There is a 50 % chance of finding the particle in the $$\ket{S_x;+}$$ state, independent of the initial state.

Q: Magnetic Hamiltonian eigenvectors

Using Pauli matrices, find the eigenvectors for the magnetic spin interaction Hamiltonian

\label{eqn:someSpinProblems:220}
H = – \inv{\Hbar} 2 \mu \BS \cdot \BB.

A:

\label{eqn:someSpinProblems:240}
\begin{aligned}
H
&= – \mu \Bsigma \cdot \BB \\
&= – \mu \lr{ B_x \begin{bmatrix} 0 & 1 \\ 1 & 0 \\ \end{bmatrix} + B_y
\begin{bmatrix} 0 & -i \\ i & 0 \\ \end{bmatrix} + B_z \begin{bmatrix} 1 & 0
\\ 0 & -1 \\ \end{bmatrix} } \\
&= – \mu
\begin{bmatrix}
B_z & B_x – i B_y \\
B_x + i B_y & -B_z
\end{bmatrix}.
\end{aligned}

The characteristic equation is
\label{eqn:someSpinProblems:260}
\begin{aligned}
0
&=
\begin{vmatrix}
-\mu B_z -\lambda & -\mu(B_x – i B_y) \\
-\mu(B_x + i B_y) & \mu B_z – \lambda
\end{vmatrix} \\
&=
-\lr{ (\mu B_z)^2 – \lambda^2 }
– \mu^2\lr{ B_x^2 – (iB_y)^2 } \\
&=
\lambda^2 – \mu^2 \BB^2.
\end{aligned}

That is
\label{eqn:someSpinProblems:360}
\boxed{
\lambda = \pm \mu B.
}

Now for the eigenvectors.
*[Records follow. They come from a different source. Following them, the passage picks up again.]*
-- pv_equiv track=rewrite | github.com/lilyang1989/semantic- | main.py | process
-- ===== SOURCE A (Python) =====
-- def process(raw: list) -> dict:
--     data = {}
--     for i in raw:
--         keys = data.keys()
--         if i[0] in keys:
--             count = data[i[0]][i[1]] + 1
--             data[i[0]][i[1]] = count
--         else:
--             data[i[0]] = {"01": 0, "02": 0, "03": 0, "04": 0, "05": 0, "06": 0, "07": 0, "08": 0, "09": 0, "10": 0,
--                           "11": 0, "12": 0}
--             count = data[i[0]][i[1]] + 1
--             data[i[0]][i[1]] = count
--     return data
-- ===== SOURCE B (Python) =====
-- MONTHS = ["01", "02", "03", "04", "05", "06", "07", "08", "09", "10", "11", "12"]
--
--
-- def process(raw: list) -> dict:
--     keys = list(dict.fromkeys(i[0] for i in raw))
--     return {k: {m: sum(1 for i in raw if i[0] == k and i[1] == m) for m in MONTHS}
--             for k in keys}
-- ===== Notes on version B (the rewrite author's own statement) =====
-- stated objective: simpler
-- what changed: Replaces A's single interleaved pass that mutates per-key month dicts in place by a closed counting form: dedup the first components once, then compute each month entry directly as the number of matching rows.
import Mathlib
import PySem

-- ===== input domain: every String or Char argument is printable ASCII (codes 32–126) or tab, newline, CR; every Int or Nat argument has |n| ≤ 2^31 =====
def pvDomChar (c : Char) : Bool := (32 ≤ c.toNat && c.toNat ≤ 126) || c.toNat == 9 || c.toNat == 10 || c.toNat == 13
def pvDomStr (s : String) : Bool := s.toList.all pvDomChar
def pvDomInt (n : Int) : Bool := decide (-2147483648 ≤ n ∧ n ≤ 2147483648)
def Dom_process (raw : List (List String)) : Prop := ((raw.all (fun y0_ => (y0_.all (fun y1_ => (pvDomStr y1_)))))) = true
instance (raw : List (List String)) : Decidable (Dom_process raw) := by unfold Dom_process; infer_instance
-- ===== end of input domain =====

-- B is simpler: dedup the first components once, then each month count is computed
-- directly as the number of matching rows, instead of A's in-place per-key mutation.

-- ===== PORT A =====
-- A's literal fresh month template
def pvTemplateA : PySem.Dict String Int :=
  PySem.Dict.ofList [("01", 0), ("02", 0), ("03", 0), ("04", 0), ("05", 0), ("06", 0),
                     ("07", 0), ("08", 0), ("09", 0), ("10", 0), ("11", 0), ("12", 0)]

-- one iteration of A's loop; i[0]/i[1] via pyGetD and data[k] via getD are exact under
-- Pre_process (rows have ≥ 2 elements, i[1] is a template key, and the keys looked up are present)
def processStep (data : PySem.Dict String (PySem.Dict String Int)) (i : List String) :
    PySem.Dict String (PySem.Dict String Int) :=
  let i0 := PySem.List.pyGetD i 0 ""
  let i1 := PySem.List.pyGetD i 1 ""
  if data.contains i0 then
    let inner := data.getD i0 PySem.Dict.empty
    let count := inner.getD i1 0 + 1
    data.insert i0 (inner.insert i1 count)
  else
    let data1 := data.insert i0 pvTemplateA
    let inner := data1.getD i0 PySem.Dict.empty
    let count := inner.getD i1 0 + 1
    data1.insert i0 (inner.insert i1 count)

def process (raw : List (List String)) : List (String × List (String × Int)) :=
  ((raw.foldl processStep PySem.Dict.empty).items.map (fun p => (p.1, p.2.items)))

-- ===== PORT B =====
def pvMONTHS : List String :=
  ["01", "02", "03", "04", "05", "06", "07", "08", "09", "10", "11", "12"]

def process_alt (raw : List (List String)) : List (String × List (String × Int)) :=
  let keys := PySem.List.dedup (raw.map (fun i => PySem.List.pyGetD i 0 ""))
  keys.map (fun k =>
    (k, pvMONTHS.map (fun m =>
      (m, ((raw.filter (fun i =>
             PySem.List.pyGetD i 0 "" == k && PySem.List.pyGetD i 1 "" == m)).length : Int)))))

-- ===== PRECONDITION & SPEC =====
-- Pre_ excludes exactly the inputs on which A raises: a row shorter than 2 elements
-- (IndexError on i[0]/i[1]) or whose second element is not one of the 12 template keys
-- (KeyError on data[i[0]][i[1]]).
def Pre_process (raw : List (List String)) : Prop :=
  ∀ i ∈ raw, 2 ≤ i.length ∧ PySem.List.pyGetD i 1 "" ∈ pvMONTHS
instance (raw : List (List String)) : Decidable (Pre_process raw) := by
  unfold Pre_process; infer_instance

def pvWitness_process : List (List String) :=
  [["a", "03"], ["b", "03"], ["a", "03"], ["a", "11"]]

def Spec_process (raw : List (List String)) (out : List (String × List (String × Int))) : Prop := out = process_alt raw
instance (raw : List (List String)) (out : List (String × List (String × Int))) : Decidable (Spec_process raw out) := by unfold Spec_process; infer_instance

-- ===== CLAIM (what is proved, stated in full; the proofs are below) =====
def Claim_equal_process : Prop := ∀ (raw : List (List String)), Dom_process raw → Pre_process raw → Spec_process raw (process raw)

-- ===== LEMMAS AND PROOFS =====

-- count of rows with first component k and second component m
def pvCnt (l : List (List String)) (k m : String) : Int :=
  ((l.filter (fun i =>
      PySem.List.pyGetD i 0 "" == k && PySem.List.pyGetD i 1 "" == m)).length : Int)

def pvAbs (l : List (List String)) : PySem.Dict String (PySem.Dict String Int) :=
  PySem.Dict.mk ((PySem.List.dedup (l.map (fun i => PySem.List.pyGetD i 0 ""))).map (fun k =>
    (k, PySem.Dict.mk (pvMONTHS.map (fun m => (m, pvCnt l k m))))))

theorem pv_nodup_months : pvMONTHS.Nodup := by decide

theorem pv_month_keys (c : String → Int) :
    (PySem.Dict.mk (pvMONTHS.map (fun m => (m, c m)))).keys = pvMONTHS := by
  simp [PySem.Dict.keys, Function.comp_def]

theorem pv_month_getD (c : String → Int) (v : String) (hv : v ∈ pvMONTHS) :
    (PySem.Dict.mk (pvMONTHS.map (fun m => (m, c m)))).getD v 0 = c v := by
  have hm : (v, c v) ∈ (PySem.Dict.mk (pvMONTHS.map (fun m => (m, c m)))).items :=
    List.mem_map_of_mem hv
  have hn : (PySem.Dict.mk (pvMONTHS.map (fun m => (m, c m)))).keys.Nodup := by
    rw [pv_month_keys]; exact pv_nodup_months
  exact PySem.Dict.getD_of_mem_items _ hm hn 0

theorem pv_month_contains (c : String → Int) (v : String) (hv : v ∈ pvMONTHS) :
    (PySem.Dict.mk (pvMONTHS.map (fun m => (m, c m)))).contains v = true := by
  rw [PySem.Dict.contains_eq_decide_mem_keys, pv_month_keys]; simpa using hv

theorem pv_inner_insert (c : String → Int) (v : String) (w : Int) (hv : v ∈ pvMONTHS) :
    (PySem.Dict.mk (pvMONTHS.map (fun m => (m, c m)))).insert v w
      = PySem.Dict.mk (pvMONTHS.map (fun m => (m, if m = v then w else c m))) := by
  apply PySem.Dict.ext
  rw [PySem.Dict.items_insert_of_contains _ _ (pv_month_contains c v hv)]
  simp only [List.map_map]
  apply List.map_congr_left
  intro m _
  by_cases h : m = v <;> simp [h]

theorem pv_template_eq :
    pvTemplateA = PySem.Dict.mk (pvMONTHS.map (fun m => (m, (0 : Int)))) := by decide

theorem pv_cnt_append (l : List (List String)) (x : List String) (k m : String) :
    pvCnt (l ++ [x]) k m = pvCnt l k m
      + (if PySem.List.pyGetD x 0 "" = k ∧ PySem.List.pyGetD x 1 "" = m then 1 else 0) := by
  simp only [pvCnt, List.filter_append, List.length_append]
  by_cases h1 : PySem.List.pyGetD x 0 "" = k <;>
    by_cases h2 : PySem.List.pyGetD x 1 "" = m <;> simp [h1, h2]

theorem pv_cnt_nil_of_not_mem (l : List (List String)) (k m : String)
    (hk : k ∉ l.map (fun i => PySem.List.pyGetD i 0 "")) : pvCnt l k m = 0 := by
  have h : l.filter (fun i =>
      PySem.List.pyGetD i 0 "" == k && PySem.List.pyGetD i 1 "" == m) = [] := by
    rw [List.filter_eq_nil_iff]
    intro i hi
    simp only [Bool.and_eq_true, beq_iff_eq, not_and]
    intro h0 _
    exact hk (by rw [← h0]; exact List.mem_map_of_mem hi)
  simp [pvCnt, h]

theorem pv_keys_pvAbs (l : List (List String)) :
    (pvAbs l).keys = PySem.List.dedup (l.map (fun i => PySem.List.pyGetD i 0 "")) := by
  simp [pvAbs, PySem.Dict.keys, Function.comp_def]

theorem pv_contains_pvAbs (l : List (List String)) (k : String) :
    (pvAbs l).contains k
      = decide (k ∈ PySem.List.dedup (l.map (fun i => PySem.List.pyGetD i 0 ""))) := by
  rw [PySem.Dict.contains_eq_decide_mem_keys, pv_keys_pvAbs]

theorem pv_getD_pvAbs (l : List (List String)) (k : String)
    (hk : k ∈ PySem.List.dedup (l.map (fun i => PySem.List.pyGetD i 0 ""))) :
    (pvAbs l).getD k PySem.Dict.empty
      = PySem.Dict.mk (pvMONTHS.map (fun m => (m, pvCnt l k m))) := by
  have hm : (k, PySem.Dict.mk (pvMONTHS.map (fun m => (m, pvCnt l k m)))) ∈ (pvAbs l).items :=
    List.mem_map_of_mem hk
  have hn : (pvAbs l).keys.Nodup := by
    rw [pv_keys_pvAbs]; exact PySem.List.nodup_dedup _
  exact PySem.Dict.getD_of_mem_items _ hm hn _

theorem pv_dedup_append (xs : List String) (x : String) :
    PySem.List.dedup (xs ++ [x])
      = if x ∈ xs then PySem.List.dedup xs else PySem.List.dedup xs ++ [x] := by
  rw [PySem.List.dedup_eq_ofList, PySem.List.dedup_eq_ofList, PySem.Set.ofList_append,
    PySem.Set.update_cons, PySem.Set.update_nil]
  by_cases h : x ∈ xs
  · simp [PySem.Set.add, PySem.Set.contains, (PySem.Set.mem_ofList xs x).mpr h, h]
  · simp [PySem.Set.add, PySem.Set.contains, PySem.Set.mem_ofList, h]

theorem pv_mk_month_congr (c d : String → Int) (h : ∀ m ∈ pvMONTHS, c m = d m) :
    PySem.Dict.mk (pvMONTHS.map (fun m => (m, c m)))
      = PySem.Dict.mk (pvMONTHS.map (fun m => (m, d m))) := by
  apply PySem.Dict.ext
  dsimp only
  exact List.map_congr_left (fun m hm => by rw [h m hm])

theorem pv_inv (l : List (List String))
    (hp : ∀ i ∈ l, PySem.List.pyGetD i 1 "" ∈ pvMONTHS) :
    l.foldl processStep PySem.Dict.empty = pvAbs l := by
  induction l using List.reverseRecOn with
  | nil => rfl
  | append_singleton l x ih =>
    have hpl : ∀ i ∈ l, PySem.List.pyGetD i 1 "" ∈ pvMONTHS := fun i hi => hp i (by simp [hi])
    have hv' : PySem.List.pyGetD x 1 "" ∈ pvMONTHS := hp x (by simp)
    rw [List.foldl_append, List.foldl_cons, List.foldl_nil, ih hpl]
    simp only [processStep]
    obtain ⟨k, hkdef⟩ : ∃ y, PySem.List.pyGetD x 0 "" = y := ⟨_, rfl⟩
    obtain ⟨v, hvdef⟩ : ∃ y, PySem.List.pyGetD x 1 "" = y := ⟨_, rfl⟩
    rw [hvdef] at hv'
    rw [hkdef, hvdef]
    by_cases hk : k ∈ l.map (fun i => PySem.List.pyGetD i 0 "")
    · -- key already present
      have hkD : k ∈ PySem.List.dedup (l.map (fun i => PySem.List.pyGetD i 0 "")) := by
        rw [PySem.List.mem_dedup]; exact hk
      have hc : (pvAbs l).contains k = true := by
        rw [pv_contains_pvAbs]; simpa using hkD
      rw [if_pos hc]
      rw [pv_getD_pvAbs l k hkD, pv_month_getD _ v hv', pv_inner_insert _ v _ hv']
      apply PySem.Dict.ext
      rw [PySem.Dict.items_insert_of_contains _ _ hc]
      simp only [pvAbs, List.map_map, List.map_append, List.map_cons,
        List.map_nil, pv_dedup_append, hkdef, hk, if_true]
      apply List.map_congr_left
      intro k' hk'
      by_cases h : k' = k
      · subst h
        simp only [Function.comp_def, beq_self_eq_true, if_true]
        congr 1
        apply pv_mk_month_congr
        intro m _
        rw [pv_cnt_append, hkdef, hvdef]
        by_cases hm : m = v
        · simp [hm]
        · simp [hm, Ne.symm hm]
      · have hbe : (k' == k) = false := by simp [h]
        simp only [Function.comp_def, hbe, if_false, Bool.false_eq_true]
        congr 1
        apply pv_mk_month_congr
        intro m _
        rw [pv_cnt_append, hkdef, hvdef]
        simp [Ne.symm h]
    · -- new key
      have hkD : k ∉ PySem.List.dedup (l.map (fun i => PySem.List.pyGetD i 0 "")) := by
        rw [PySem.List.mem_dedup]; exact hk
      have hc : (pvAbs l).contains k = false := by
        rw [pv_contains_pvAbs]; simpa using hkD
      rw [if_neg (by simp [hc])]
      rw [pv_template_eq, PySem.Dict.getD_insert_self, pv_month_getD _ v hv',
        PySem.Dict.insert_insert_self, pv_inner_insert _ v _ hv']
      apply PySem.Dict.ext
      rw [PySem.Dict.items_insert_of_not_contains _ _ hc]
      simp only [pvAbs, List.map_append, List.map_cons, List.map_nil, pv_dedup_append,
        hkdef, hk, if_false]
      congr 1
      · apply List.map_congr_left
        intro k' hk'
        have hne : k' ≠ k := fun h => hk (h ▸ (PySem.List.mem_dedup _ _).mp hk')
        congr 1
        apply pv_mk_month_congr
        intro m _
        rw [pv_cnt_append, hkdef, hvdef]
        simp [Ne.symm hne]
      · congr 2
        apply pv_mk_month_congr
        intro m _
        rw [pv_cnt_append, pv_cnt_nil_of_not_mem l k m hk, hkdef, hvdef]
        by_cases hm : m = v
        · simp [hm]
        · simp [hm, Ne.symm hm]

-- ===== VERDICT (by name: the statement is the Claim_ definition above) =====
theorem process_spec : Claim_equal_process := by
  intro raw _ hpre
  unfold Spec_process process process_alt
  rw [pv_inv raw (fun i hi => (hpre i hi).2)]
  simp [pvAbs, List.map_map, Function.comp_def, pvCnt]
We are looking for $$\ket{\pm} = (a,b)^\T$$ such that

\label{eqn:someSpinProblems:300}
0
= (-\mu B_z \mp \mu B) a -\mu(B_x – i B_y) b

or

\label{eqn:someSpinProblems:320}
\ket{\pm} \propto
\begin{bmatrix}
B_x – i B_y \\
B_z \pm B
\end{bmatrix}.

This squares to

\label{eqn:someSpinProblems:340}
B_x^2 + B_y^2 + B_z^2 + B^2 \pm 2 B B_z
= 2 B( B \pm B_z ),

so the normalized eigenkets are
\label{eqn:someSpinProblems:380}
\boxed{
\ket{\pm}
=
\inv{\sqrt{2 B( B \pm B_z )}}
\begin{bmatrix}
B_x – i B_y \\
B_z \pm B
\end{bmatrix}.
}

References

[1] Jun John Sakurai and Jim J Napolitano. Modern quantum mechanics. Pearson Higher Ed, 2014.